-- Opening Marker --

-- pv_equiv track=rewrite | github.com/johncardosa/itp-w2-collections-and-loops-practice | create_box/main.py | create_box
-- ===== SOURCE A (Python) =====
-- def create_box(height, width, character):
--   box_list = [[character for i in range(width)]for j in range(height)]
--   box = ""
--   for i in range(height):
--     for j in range(width):
--       box += box_list[i][j]
--     box += "\n"
--   return box
-- ===== SOURCE B (Python) =====
-- def create_box(height, width, character):
--     if height <= 0:
--         return ""
--     return (character * width + "\n") * height
-- ===== Notes on version B (the rewrite author's own statement) =====
-- stated objective: simpler
-- what changed: Replaces the nested list build and the two accumulation loops with a single closed-form string expression (character*width+'\n')*height.
import Mathlib
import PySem

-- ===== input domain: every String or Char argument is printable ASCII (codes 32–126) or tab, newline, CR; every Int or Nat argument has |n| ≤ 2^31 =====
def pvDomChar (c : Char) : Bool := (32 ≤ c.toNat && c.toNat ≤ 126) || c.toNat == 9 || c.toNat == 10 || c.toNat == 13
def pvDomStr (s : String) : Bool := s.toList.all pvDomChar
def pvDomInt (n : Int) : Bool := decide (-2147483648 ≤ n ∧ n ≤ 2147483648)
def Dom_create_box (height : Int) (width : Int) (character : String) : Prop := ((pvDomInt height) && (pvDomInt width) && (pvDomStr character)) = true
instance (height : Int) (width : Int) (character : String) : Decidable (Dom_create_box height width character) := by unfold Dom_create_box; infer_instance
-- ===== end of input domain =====

-- B replaces A's nested per-cell accumulation loops with the closed form (character*width + "\n")*height; objective: simpler.
-- ===== PORT A =====
def create_box (height : Int) (width : Int) (character : String) : String :=
  -- box_list = [[character for i in range(width)] for j in range(height)]
  let box_list : List (List (List Char)) :=
    (PySem.List.pyRange 0 height 1).map (fun _j =>
      (PySem.List.pyRange 0 width 1).map (fun _i => character.toList))
  -- box = ""; for i in range(height): for j in range(width): box += box_list[i][j]; box += "\n"
  let box : List Char :=
    (PySem.List.pyRange 0 height 1).foldl (fun box i =>
      ((PySem.List.pyRange 0 width 1).foldl (fun box j =>
          box ++ PySem.List.pyGetD (PySem.List.pyGetD box_list i []) j []) box) ++ ['\n']) []
  String.mk box

-- ===== PORT B =====
def create_box_alt (height : Int) (width : Int) (character : String) : String :=
  if height ≤ 0 then ""
  else String.mk (PySem.List.pyRepeat (PySem.List.pyRepeat character.toList width ++ ['\n']) height)

-- ===== PRECONDITION & SPEC =====
def Spec_create_box (height : Int) (width : Int) (character : String) (out : String) : Prop := out = create_box_alt height width character
instance (height : Int) (width : Int) (character : String) (out : String) : Decidable (Spec_create_box height width character out) := by unfold Spec_create_box; infer_instance

-- ===== CLAIM (what is proved, stated in full; the proofs are below) =====
def Claim_equal_create_box : Prop := ∀ (height : Int) (width : Int) (character : String), Dom_create_box height width character → Spec_create_box height width character (create_box height width character)

-- ===== LEMMAS AND PROOFS =====
-- a fold that appends a constant block per iteration flattens to 'replicate length'
theorem pv_flatMap_const {α β : Type} (l : List α) (c : List β) :
    l.flatMap (fun _ => c) = (List.replicate l.length c).flatten := by
  induction l with
  | nil => simp
  | cons x t ih => simp [ih, List.replicate_succ]

-- ===== VERDICT (by name: the statement is the Claim_ definition above) =====
theorem create_box_spec : Claim_equal_create_box := by
  intro height width character _
  unfold Spec_create_box create_box create_box_alt
  by_cases hh : height ≤ 0
  · simp [hh, PySem.List.pyRange_one_eq_nil hh]
    rfl
  simp only [if_neg hh]
  congr 1
  rw [PySem.List.foldl_congr_mem (g := fun box (_ : Int) =>
        box ++ (PySem.List.pyRepeat character.toList width ++ ['\n']))]
  · rw [PySem.List.foldl_append_eq_flatMap, pv_flatMap_const]
    simp [PySem.List.pyRepeat, PySem.List.length_pyRange_one]
  · intro acc i hi
    rw [← List.append_assoc]
    congr 1
    rw [PySem.List.foldl_congr_mem (g := fun box (_ : Int) => box ++ character.toList)]
    · rw [PySem.List.foldl_append_eq_flatMap, pv_flatMap_const]
      simp [PySem.List.pyRepeat, PySem.List.length_pyRange_one]
    · intro acc2 j hj
      rw [PySem.List.mem_pyRange_one] at hi hj
      congr 1
      rw [PySem.List.pyGetD_eq_getElem _ _ hi.1
        (by simp [PySem.List.length_pyRange_one]; omega)]
      simp only [List.getElem_map]
      rw [PySem.List.pyGetD_eq_getElem _ _ hj.1
        (by simp [PySem.List.length_pyRange_one]; omega)]
      simp
-- pv_equiv track=rewrite | github.com/madeibao/PythonAlgorithm | PartC/Py原地删除一些元素.py | keeyone
-- ===== SOURCE A (Python) =====
-- def keeyone(A, num):
--     length = len(A)
--     idx = 0
--     for i in range(length):
--         if A[i] != num:
--             A[idx] = A[i]
--             idx += 1
--     return idx
-- ===== SOURCE B (Python) =====
-- def keeyone(A, num):
--     kept = [x for x in A if x != num]
--     A[:len(kept)] = kept
--     return len(kept)
-- ===== Notes on version B (the rewrite author's own statement) =====
-- stated objective: simpler
-- what changed: Replaces the interleaved two-pointer read/write loop by a single filter pass followed by one bulk slice write-back; the return value is the kept count.
import Mathlib
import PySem

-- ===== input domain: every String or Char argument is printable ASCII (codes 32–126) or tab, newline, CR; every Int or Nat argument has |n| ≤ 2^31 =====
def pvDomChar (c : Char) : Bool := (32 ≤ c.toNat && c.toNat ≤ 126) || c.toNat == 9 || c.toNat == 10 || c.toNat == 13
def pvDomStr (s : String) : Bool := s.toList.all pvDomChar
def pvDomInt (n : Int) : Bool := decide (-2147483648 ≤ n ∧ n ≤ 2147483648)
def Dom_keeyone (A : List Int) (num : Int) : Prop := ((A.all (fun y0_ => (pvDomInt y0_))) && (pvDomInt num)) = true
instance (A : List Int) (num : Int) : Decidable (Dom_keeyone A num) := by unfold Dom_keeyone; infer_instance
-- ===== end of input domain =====

-- B replaces A's interleaved two-pointer compaction loop by a filter pass plus one bulk
-- slice write-back (simpler); A mutates its argument in place and B performs the same
-- mutation — the equivalence proved here is about the RETURN value only.

-- ===== PORT A =====
-- two-pointer loop: state is (the mutated list, idx); reads A[i], writes A[idx]
def keeyone (A : List Int) (num : Int) : Int :=
  let length : Int := A.length
  let s :=
    (PySem.List.pyRange 0 length 1).foldl
      (fun (s : List Int × Int) (i : Int) =>
        let v := PySem.List.pyGetD s.1 i 0   -- A[i]; i ∈ range(len) is always in range
        if v ≠ num then (PySem.List.pySetD s.1 s.2 v, s.2 + 1) else s)
      (A, 0)
  s.2

-- ===== PORT B =====
-- kept = [x for x in A if x != num]; return len(kept)  (the slice write-back does not
-- affect the return value)
def keeyone_alt (A : List Int) (num : Int) : Int :=
  let kept := A.filter (fun x => x ≠ num)
  (kept.length : Int)

-- ===== PRECONDITION & SPEC =====
def Spec_keeyone (A : List Int) (num : Int) (out : Int) : Prop := out = keeyone_alt A num
instance (A : List Int) (num : Int) (out : Int) : Decidable (Spec_keeyone A num out) := by unfold Spec_keeyone; infer_instance

-- ===== CLAIM (what is proved, stated in full; the proofs are below) =====
def Claim_equal_keeyone : Prop := ∀ (A : List Int) (num : Int), Dom_keeyone A num → Spec_keeyone A num (keeyone A num)

-- ===== LEMMAS AND PROOFS =====

-- Loop invariant: after the first i steps, idx = count of kept elements so far, and the
-- positions ≥ i of the working list still hold the original values (all writes so far
-- were at positions < i because idx ≤ i throughout).
theorem keeyone_loop (L : List Int) (num : Int) :
    ∀ (m i : Nat) (lst : List Int) (idx : Int),
      m = L.length - i →
      lst.length = L.length → 0 ≤ idx → idx ≤ (i : Int) →
      (∀ k : Nat, i ≤ k → lst[k]? = L[k]?) →
      ((PySem.List.pyRange (i : Int) (L.length : Int) 1).foldl
        (fun (s : List Int × Int) (j : Int) =>
          let v := PySem.List.pyGetD s.1 j 0
          if v ≠ num then (PySem.List.pySetD s.1 s.2 v, s.2 + 1) else s)
        (lst, idx)).2
        = idx + ((L.drop i).countP (fun x => x ≠ num) : Int) := by
  intro m
  induction m with
  | zero =>
      intro i lst idx hm hlen h0 hle hagree
      have hge : L.length ≤ i := by omega
      rw [PySem.List.pyRange_one_eq_nil (by exact_mod_cast hge)]
      simp [List.drop_eq_nil_of_le hge]
  | succ m ih =>
      intro i lst idx hm hlen h0 hle hagree
      have hit : i < L.length := by omega
      rw [PySem.List.pyRange_one_cons (by exact_mod_cast hit)]
      rw [List.foldl_cons]
      have hread : PySem.List.pyGetD lst (i : Int) 0 = L[i] := by
        rw [PySem.List.pyGetD_natCast]
        have := hagree i (le_refl i)
        have hi' : i < lst.length := by omega
        simp [List.getD, List.getElem?_eq_getElem hi',
          List.getElem?_eq_getElem hit] at this ⊢
        exact this
      have hdrop : L.drop i = L[i] :: L.drop (i + 1) :=
        List.drop_eq_getElem_cons hit
      have hcast : (i : Int) + 1 = ((i + 1 : Nat) : Int) := by push_cast; ring
      by_cases hv : L[i] ≠ num
      · simp only [hread, hv, if_true, ne_eq, not_false_eq_true]
        rw [hcast]
        rw [ih (i + 1) (PySem.List.pySetD lst idx L[i]) (idx + 1) (by omega)
          (by rw [PySem.List.pySetD_of_nonneg _ _ h0]; simpa using hlen)
          (by omega) (by push_cast; omega)
          ?_]
        · rw [hdrop, List.countP_cons_of_pos (pa := by simp [hv])]
          push_cast
          ring
        · intro k hk
          rw [PySem.List.pySetD_of_nonneg _ _ h0]
          rw [List.getElem?_set_ne (by omega)]
          exact hagree k (by omega)
      · simp only [hread, hv, ite_false, ne_eq]
        rw [hcast]
        rw [ih (i + 1) lst idx (by omega) hlen h0 (by push_cast; omega)
          (fun k hk => hagree k (by omega))]
        rw [hdrop]
        simp only [not_not] at hv
        rw [List.countP_cons_of_neg (pa := by simp [hv])]

-- ===== VERDICT (by name: the statement is the Claim_ definition above) =====
theorem keeyone_spec : Claim_equal_keeyone := by
  intro A num _
  unfold Spec_keeyone keeyone keeyone_alt
  have h := keeyone_loop A num (A.length - 0) 0 A 0 rfl rfl (le_refl 0)
    (by norm_num) (fun k _ => rfl)
  simp only [Nat.cast_zero] at h
  rw [h]
  simp [List.countP_eq_length_filter]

-- Closing Marker --

Sift the material for lines that include the word "loops", and copy each one.

-- pv_equiv track=rewrite | github.com/johncardosa/itp-w2-collections-and-loops-practice | create_box/main.py | create_box
-- what changed: Replaces the nested list build and the two accumulation loops with a single closed-form string expression (character*width+'\n')*height.
-- B replaces A's nested per-cell accumulation loops with the closed form (character*width + "\n")*height; objective: simpler.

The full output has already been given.